Never mind. It seems to have something to do with the downloading of the empty 0.08 file. The button works in your Churchill demo. When I used that file to import a small gedcom of 29 individuals, it skipped all 29. From here on out, I’ll report the issues via github. I just wanted to make sure I started out on the right foot before I did that.

image

Thank you for this. It has been fixed and the demo has been updated to build 09 - prerelease 2.

I’ll try the update.

Aside from that issue my first try seemed to be smooth. A more detailed look coming soon.

1 Like

Finally getting to this. Exported all the tiddler plugins etc. to json, drug that to my existing copy of MK - was this correct, or should I have started w/ something else? The demo?

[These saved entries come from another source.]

-- pv_equiv track=rewrite | github.com/jscode90/bug-finder | main.py | bug_count_test
-- ===== SOURCE A (Python) =====
-- def bug_check(bug_char,test_char):
--     """Logic that compares two characters, white spaces are ignored
--     returns True or False"""
--     check_result = False
--     if bug_char == test_char or bug_char.isspace():
--         check_result = True
--     return check_result
--
-- def bug_sample_check(bug,test_sample):
--     """Checks if the bug array and the sample array from the test
--     are identical (ignoring white spaces of the bug)
--     returns a list with True or False for each character check done"""
--     sample_check = []
--     for i in range(0,len(bug)):
--         for j in range(0,len(bug[i])):
--             sample_check.append(bug_check(bug[i][j],test_sample[i][j]))
--     return sample_check
--
-- def sample_test(i,j,test_content,y_bug_size,x_bug_size):
--     """Creates a squared bug-sized array from the test content matrix
--     at position i and j, returns the test sample as a nested list"""
--     test_sample = []
--     for a in range(i,i+y_bug_size):
--         row = []
--         for b in range(j,j+x_bug_size):
--             row.append(test_content[a][b])
--         test_sample.append(row)
--     return test_sample
--
-- def bug_count_test(bug_content,test_content):
--     """Checks the numbers of bugs found in the test file
--     returns it as an int value"""
--
--     #Definition of bug size
--     y_bug_size = len(bug_content)
--     x_bug_size = len(bug_content[0])
--
--     #Definition of number of possible checks in horizontal and vertical direction
--     ver_size = len(test_content)-len(bug_content)
--     hor_size = len(test_content[0])-len(bug_content[0])
--
--     #Check count
--     check_count = 0
--     for i in range(0,ver_size+1):
--         for j in range(0,hor_size+1):
--             #Creation of test sample for position i and j from the content
--             test_sample = sample_test(i,j,test_content,y_bug_size,x_bug_size)
--
--             #Comparison of bug with test sample
--             final_check = bug_sample_check(bug_content, test_sample)
--
--             #If all checks are truthful, a bug was found
--             if all(final_check):
--                 check_count += 1
--
--     return check_count
-- ===== SOURCE B (Python) =====
-- def bug_count_test(bug_content, test_content):
--     """Counts bug occurrences by precompiling the bug into a sparse list of
--     non-space (row, col, char) constraints, then checking each window with
--     early exit -- no per-window sample/check lists are materialized."""
--     constraints = [(di, dj, ch)
--                    for di, row in enumerate(bug_content)
--                    for dj, ch in enumerate(row)
--                    if not ch.isspace()]
--     ver = len(test_content) - len(bug_content)
--     hor = len(test_content[0]) - len(bug_content[0])
--     count = 0
--     for i in range(ver + 1):
--         for j in range(hor + 1):
--             if all(test_content[i + di][j + dj] == ch for di, dj, ch in constraints):
--                 count += 1
--     return count
-- ===== Notes on version B (the rewrite author's own statement) =====
-- stated objective: alternative
-- what changed: B precompiles the bug once into a sparse list of non-space (row,col,char) constraints and checks each window by direct indexing with early exit, instead of materializing a bug-sized sample matrix and a full boolean check-list for every window.
-- outside the precondition, e.g. on bug_count_test([[]], [['a'], []]): A returns 4, B returns 4
import Mathlib
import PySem

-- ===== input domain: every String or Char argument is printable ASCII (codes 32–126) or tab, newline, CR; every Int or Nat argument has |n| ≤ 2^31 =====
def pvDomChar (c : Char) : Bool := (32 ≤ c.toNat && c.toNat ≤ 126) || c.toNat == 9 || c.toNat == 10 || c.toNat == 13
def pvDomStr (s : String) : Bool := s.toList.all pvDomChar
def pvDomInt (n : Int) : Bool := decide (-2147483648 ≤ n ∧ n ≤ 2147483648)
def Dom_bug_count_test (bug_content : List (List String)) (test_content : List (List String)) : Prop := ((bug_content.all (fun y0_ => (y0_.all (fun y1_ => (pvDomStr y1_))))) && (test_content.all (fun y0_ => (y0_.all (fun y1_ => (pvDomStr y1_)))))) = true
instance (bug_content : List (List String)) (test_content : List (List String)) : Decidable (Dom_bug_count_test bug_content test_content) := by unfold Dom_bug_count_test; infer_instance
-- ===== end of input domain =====

-- B replaces A's per-window sample/check-list materialization by a sparse list of non-space
-- (row, col, char) constraints compiled once, checked per window with early exit (objective: alternative).

-- ===== PORT A =====
def bug_check (bug_char test_char : String) : Bool :=
  let check_result := false
  let check_result := if bug_char == test_char || PySem.Str.strIsspace bug_char then true else check_result
  check_result

def bug_sample_check (bug test_sample : List (List String)) : List Bool :=
  (PySem.List.pyRange 0 (PySem.List.len bug)).foldl (fun sc i =>
    (PySem.List.pyRange 0 (PySem.List.len (PySem.List.pyGetD bug i []))).foldl (fun sc2 j =>
      sc2 ++ [bug_check (PySem.List.pyGetD (PySem.List.pyGetD bug i []) j "")
                        (PySem.List.pyGetD (PySem.List.pyGetD test_sample i []) j "")]) sc) []

def sample_test (i j : Int) (test_content : List (List String)) (y_bug_size x_bug_size : Int) : List (List String) :=
  (PySem.List.pyRange i (i + y_bug_size)).foldl (fun ts a =>
    ts ++ [(PySem.List.pyRange j (j + x_bug_size)).foldl (fun row b =>
      row ++ [PySem.List.pyGetD (PySem.List.pyGetD test_content a []) b ""]) []]) []

def bug_count_test (bug_content : List (List String)) (test_content : List (List String)) : Int :=
  let y_bug_size := PySem.List.len bug_content
  let x_bug_size := PySem.List.len (PySem.List.pyGetD bug_content 0 [])
  let ver_size := PySem.List.len test_content - PySem.List.len bug_content
  let hor_size := PySem.List.len (PySem.List.pyGetD test_content 0 []) - PySem.List.len (PySem.List.pyGetD bug_content 0 [])
  (PySem.List.pyRange 0 (ver_size + 1)).foldl (fun cc i =>
    (PySem.List.pyRange 0 (hor_size + 1)).foldl (fun cc2 j =>
      let test_sample := sample_test i j test_content y_bug_size x_bug_size
      let final_check := bug_sample_check bug_content test_sample
      if final_check.all (fun r => r) then cc2 + 1 else cc2) cc) 0

-- ===== PORT B =====
-- the sparse constraint list: (row, col, char) for every non-space bug cell
def pv_constraints (bug_content : List (List String)) : List (Int × Int × String) :=
  (PySem.List.enumerate bug_content).flatMap (fun pr =>
    (PySem.List.enumerate pr.2).filterMap (fun qc =>
      if PySem.Str.strIsspace qc.2 then none else some (pr.1, qc.1, qc.2)))

def bug_count_test_alt (bug_content : List (List String)) (test_content : List (List String)) : Int :=
  let constraints := pv_constraints bug_content
  let ver := PySem.List.len test_content - PySem.List.len bug_content
  let hor := PySem.List.len (PySem.List.pyGetD test_content 0 []) - PySem.List.len (PySem.List.pyGetD bug_content 0 [])
  (PySem.List.pyRange 0 (ver + 1)).foldl (fun cnt i =>
    (PySem.List.pyRange 0 (hor + 1)).foldl (fun cnt2 j =>
      if constraints.all (fun c =>
          PySem.List.pyGetD (PySem.List.pyGetD test_content (i + c.1) []) (j + c.2.1) "" == c.2.2)
      then cnt2 + 1 else cnt2) cnt) 0

-- ===== PRECONDITION & SPEC =====
-- Pre_ excludes empty grids (A raises IndexError on bug_content[0] / test_content[0]) and ragged rows that A's
-- window scan would index past (IndexError); still admitted are bug rows shorter than the first, test rows longer
-- than the first (never read past the first row's width), and ragged grids whose window ranges are empty (bug
-- taller or wider than the test); a few ragged corners where A reads no cell and returns (e.g. an empty bug row
-- with a ragged test) are excluded although A returns — B returns the same value there.
def Pre_bug_count_test (bug_content : List (List String)) (test_content : List (List String)) : Prop :=
  bug_content ≠ [] ∧ test_content ≠ [] ∧
    (((∀ r ∈ bug_content, r.length ≤ (bug_content.getD 0 []).length) ∧
      (∀ r ∈ test_content, (test_content.getD 0 []).length ≤ r.length)) ∨
     test_content.length < bug_content.length ∨
     (test_content.getD 0 []).length < (bug_content.getD 0 []).length)
instance (bug_content : List (List String)) (test_content : List (List String)) : Decidable (Pre_bug_count_test bug_content test_content) := by unfold Pre_bug_count_test; infer_instance

def pvWitness_bug_count_test : List (List String) × List (List String) :=
  ([[" ", "a"]], [["a", "a"], ["b", "a"]])

def Spec_bug_count_test (bug_content : List (List String)) (test_content : List (List String)) (out : Int) : Prop := out = bug_count_test_alt bug_content test_content
instance (bug_content : List (List String)) (test_content : List (List String)) (out : Int) : Decidable (Spec_bug_count_test bug_content test_content out) := by unfold Spec_bug_count_test; infer_instance

-- ===== CLAIM (what is proved, stated in full; the proofs are below) =====
def Claim_equal_bug_count_test : Prop := ∀ (bug_content : List (List String)) (test_content : List (List String)), Dom_bug_count_test bug_content test_content → Pre_bug_count_test bug_content test_content → Spec_bug_count_test bug_content test_content (bug_count_test bug_content test_content)

-- ===== LEMMAS AND PROOFS =====

-- the test cell a window comparison reads (with the ports' total defaults)
def pvCell (test_content : List (List String)) (a b : Int) : String :=
  PySem.List.pyGetD (PySem.List.pyGetD test_content a []) b ""

lemma sample_test_eq (i j : Int) (test_content : List (List String)) (y x : Nat) :
    sample_test i j test_content (y : Int) (x : Int) =
      (PySem.List.pyRange i (i + (y : Int))).map (fun a =>
        (PySem.List.pyRange j (j + (x : Int))).map (fun b => pvCell test_content a b)) := by
  unfold sample_test pvCell
  simp only [PySem.List.foldl_append_singleton_eq_map, List.nil_append]

lemma bug_sample_check_eq (bug ts : List (List String)) :
    bug_sample_check bug ts =
      (PySem.List.pyRange 0 (PySem.List.len bug)).flatMap (fun p =>
        (PySem.List.pyRange 0 (PySem.List.len (PySem.List.pyGetD bug p []))).map (fun q =>
          bug_check (PySem.List.pyGetD (PySem.List.pyGetD bug p []) q "")
                    (PySem.List.pyGetD (PySem.List.pyGetD ts p []) q ""))) := by
  unfold bug_sample_check
  simp only [PySem.List.foldl_append_singleton_eq_map, PySem.List.foldl_append_eq_flatMap,
    List.nil_append]


lemma bug_check_eq (b t : String) : bug_check b t = (b == t || PySem.Str.strIsspace b) := by
  unfold bug_check
  split <;> simp_all

lemma bug_check_iff (b t : String) :
    bug_check b t = true ↔ (PySem.Str.strIsspace b = false → (t == b) = true) := by
  rw [bug_check_eq, BEq.comm]
  cases hs : PySem.Str.strIsspace b <;> simp_all

lemma mem_constraints (bug : List (List String)) (c : Int × Int × String) :
    c ∈ pv_constraints bug ↔
      ∃ (p : Nat) (hp : p < bug.length) (q : Nat) (hq : q < (bug[p]'hp).length),
        PySem.Str.strIsspace ((bug[p]'hp)[q]'hq) = false ∧
        c = ((p : Int), (q : Int), (bug[p]'hp)[q]'hq) := by
  unfold pv_constraints
  simp only [List.mem_flatMap, List.mem_filterMap, PySem.List.mem_enumerate_iff, zero_add]
  constructor
  · rintro ⟨pr, ⟨p, hp, rfl⟩, qc, ⟨q, hq, rfl⟩, hsome⟩
    by_cases hs : PySem.Str.strIsspace (bug[p][q]) = true
    · rw [if_pos hs] at hsome
      exact absurd hsome (by simp)
    · have hs' : PySem.Str.strIsspace (bug[p][q]) = false := by simpa using hs
      rw [if_neg hs] at hsome
      exact ⟨p, hp, q, hq, hs', (Option.some.inj hsome).symm⟩
  · rintro ⟨p, hp, q, hq, hs, rfl⟩
    refine ⟨(↑p, bug[p]), ⟨p, hp, rfl⟩, (↑q, bug[p][q]), ⟨q, hq, rfl⟩, ?_⟩
    rw [if_neg (by rw [hs]; simp)]

lemma window_eq (bug test : List (List String))
    (hbug : ∀ r ∈ bug, r.length ≤ (bug.getD 0 []).length) (i j : Int) :
    (bug_sample_check bug
        (sample_test i j test (bug.length : Int) ((bug.getD 0 []).length : Int))).all (fun r => r)
    = (pv_constraints bug).all (fun c =>
        PySem.List.pyGetD (PySem.List.pyGetD test (i + c.1) []) (j + c.2.1) "" == c.2.2) := by
  rw [Bool.eq_iff_iff, bug_sample_check_eq, sample_test_eq]
  simp only [List.all_flatMap, List.all_map, Function.comp_def, List.all_eq_true,
    PySem.List.mem_pyRange_one, PySem.List.len_eq]
  constructor
  · intro h c hc
    obtain ⟨p, hp, q, hq, hs, rfl⟩ := (mem_constraints bug c).mp hc
    have hqW : q < (bug.getD 0 []).length :=
      lt_of_lt_of_le hq (hbug _ (List.getElem_mem hp))
    have h1 := h (↑p) ⟨Int.natCast_nonneg p, by exact_mod_cast hp⟩ (↑q)
      ⟨Int.natCast_nonneg q, by
        rw [PySem.List.pyGetD_natCast, List.getD_eq_getElem _ _ hp]
        exact_mod_cast hq⟩
    rw [PySem.List.pyGetD_map_pyRange_one _ _ _ p _ (by omega),
      PySem.List.pyGetD_map_pyRange_one _ _ _ q _ (by omega),
      PySem.List.pyGetD_natCast (PySem.List.pyGetD bug (↑p) []),
      PySem.List.pyGetD_natCast bug, List.getD_eq_getElem bug [] hp,
      List.getD_eq_getElem (bug[p]) "" hq] at h1
    simpa [pvCell] using (bug_check_iff _ _).mp h1 hs
  · intro h p hp q hq
    obtain ⟨pn, rfl⟩ : ∃ n : Nat, p = (n : Int) := ⟨p.toNat, (Int.toNat_of_nonneg hp.1).symm⟩
    have hpn : pn < bug.length := by exact_mod_cast hp.2
    rw [PySem.List.pyGetD_natCast bug, List.getD_eq_getElem bug [] hpn] at hq ⊢
    obtain ⟨qn, rfl⟩ : ∃ n : Nat, q = (n : Int) := ⟨q.toNat, (Int.toNat_of_nonneg hq.1).symm⟩
    have hqn : qn < bug[pn].length := by exact_mod_cast hq.2
    have hqW : qn < (bug.getD 0 []).length :=
      lt_of_lt_of_le hqn (hbug _ (List.getElem_mem hpn))
    rw [PySem.List.pyGetD_map_pyRange_one _ _ _ pn _ (by omega),
      PySem.List.pyGetD_map_pyRange_one _ _ _ qn _ (by omega),
      PySem.List.pyGetD_natCast (bug[pn]), List.getD_eq_getElem (bug[pn]) "" hqn]
    refine (bug_check_iff _ _).mpr (fun hs => ?_)
    have := h ((pn : Int), (qn : Int), bug[pn][qn])
      ((mem_constraints bug _).mpr ⟨pn, hpn, qn, hqn, hs, rfl⟩)
    simpa [pvCell] using this

-- ===== VERDICT (by name: the statement is the Claim_ definition above) =====
theorem bug_count_test_spec : Claim_equal_bug_count_test := by
  intro bug test _ hpre
  obtain ⟨hb, ht, hcase⟩ := hpre
  unfold Spec_bug_count_test bug_count_test bug_count_test_alt
  simp only [PySem.List.len_eq, PySem.List.pyGetD_zero]
  apply PySem.List.foldl_congr_mem
  intro acc i hi
  apply PySem.List.foldl_congr_mem
  intro acc2 j hj
  rcases hcase with ⟨hbug, -⟩ | hlen | hwid
  · rw [window_eq bug test hbug i j]
  · exfalso; rw [PySem.List.mem_pyRange_one] at hi; omega
  · exfalso; rw [PySem.List.mem_pyRange_one] at hj; omega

Ran into the same problem @HistoryBuff did - import button doesn’t do anything. As a matter of fact, the Review and Search buttons don’t do anything either…

According to info in the Control Panel I’m running at:

|TiddlyWiki version|5.2.3-prerelease|
|Memory Keeper version|0.0.09 prerelease 02|

So I’m stuck…

[UPDATE: I downloaded the demo version and the buttons work, but no individuals or events are imported. I added details to the GitHub issues…]

This typically means that the project file was not saved and reloaded after you imported the json file.

Clicking on any of the buttons on the GEDCOM tiddler should provide a prompt to load a GEDCOM file.

I have made two minor changes to the GEDCOM process., 1. when you do a REVEW it will now report how many lines were read. I’m wondering if the import was reading your file as a single line. To that end the other change I made was to support various end-of-line encodings. This is included 09 pre-release-03. You can download the json file here:

craigsturgeon.com/mk/memorykeeper_0.0.09-prerelease-03.json

Buttons all work now, so probably not properly reloaded…

Updated to 03, tried Review and Import - same results, but Review did not report how many lines were read, FYI.